-- pv_equiv track=rewrite | github.com/ChrisSavoie16/CSI4506-Projet | backtrack/Backtrack.py | is_valid_assignment
-- ===== SOURCE A (Python) =====
-- def is_valid_assignment(solution, row, column):
--     """
--     Checks if the assigned number in the solution space is valid
--     :param solution: the solution space
--     :param row: row assigned
--     :param column: column assigned
--     :return: boolean
--     """
--     for i in range(9):
--         if i != column and solution[row][i] != 0 and solution[row][i] == solution[row][column]:
--             return False
--
--     for j in range(9):
--         if j != row and solution[j][column] != 0 and solution[j][column] == solution[row][column]:
--             return False
--
--     box_row = row // 3
--     box_column = column // 3
--     for i in range(3):
--         for j in range(3):
--             compare_row = 3 * box_row + i
--             compare_column = 3 * box_column + j
--             if (compare_row != row
--                and compare_column != column
--                and solution[compare_row][compare_column] != 0
--                and solution[compare_row][compare_column] == solution[row][column]):
--                 return False
--     return True
-- ===== SOURCE B (Python) =====
-- def _is_peer(r, c, row, column):
--     if r == row:
--         return c != column
--     if c == column:
--         return True
--     return r // 3 == row // 3 and c // 3 == column // 3 and c != column
--
-- def is_valid_assignment(solution, row, column):
--     v = solution[row][column]
--     if v == 0:
--         return True
--     for r, cells in enumerate(solution[:9]):
--         for c, x in enumerate(cells[:9]):
--             if x == v and _is_peer(r, c, row, column):
--                 return False
--     return True
-- ===== Notes on version B (the rewrite author's own statement) =====
-- stated objective: alternative
-- what changed: B replaces A's three separate guarded scan loops (row, column, box, each with its own exclusion-and-return logic) by one uniform pass over all 81 grid cells with a single peer predicate (same row / same column / same box), after an early True return when the target cell is 0.
-- outside the precondition, e.g. on is_valid_assignment([[-1, -3, -1], [9, -3]], -1, -2): A returns False, B returns True
import Mathlib
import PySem

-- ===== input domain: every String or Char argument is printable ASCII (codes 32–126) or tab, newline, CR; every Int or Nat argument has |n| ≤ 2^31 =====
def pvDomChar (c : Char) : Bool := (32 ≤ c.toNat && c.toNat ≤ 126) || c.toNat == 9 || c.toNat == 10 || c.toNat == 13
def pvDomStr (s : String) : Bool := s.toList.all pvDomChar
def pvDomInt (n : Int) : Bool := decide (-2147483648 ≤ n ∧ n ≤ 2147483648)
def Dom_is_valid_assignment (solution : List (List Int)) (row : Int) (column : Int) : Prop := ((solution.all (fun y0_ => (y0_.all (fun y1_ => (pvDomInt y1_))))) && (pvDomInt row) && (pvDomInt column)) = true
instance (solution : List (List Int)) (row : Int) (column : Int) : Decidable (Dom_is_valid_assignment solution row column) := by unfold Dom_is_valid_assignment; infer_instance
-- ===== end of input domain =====

-- B replaces A's three guarded scan loops (row, column, box) by one uniform pass over all 81
-- cells with a single peer predicate, after an early True return for an empty target cell
-- (objective: alternative decomposition; same cost).

-- solution[r][c] with Python index semantics; the `getD` defaults are only reached where the
-- Python raises IndexError, which Pre_ excludes.
def pvCell (s : List (List Int)) (r c : Int) : Int :=
  (PySem.List.pyGet? ((PySem.List.pyGet? s r).getD []) c).getD 0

- **Problem statement**: An exact copy of the line containing "-- B replaces" and all lines after it, through the last line of the entries, is the required answer.

- **Solution to this problem**:
-- B replaces A's three guarded scan loops (row, column, box) by one uniform pass over all 81
-- cells with a single peer predicate, after an early True return for an empty target cell
-- (objective: alternative decomposition; same cost).

-- solution[r][c] with Python index semantics; the `getD` defaults are only reached where the
-- Python raises IndexError, which Pre_ excludes.
def pvCell (s : List (List Int)) (r c : Int) : Int :=
  (PySem.List.pyGet? ((PySem.List.pyGet? s r).getD []) c).getD 0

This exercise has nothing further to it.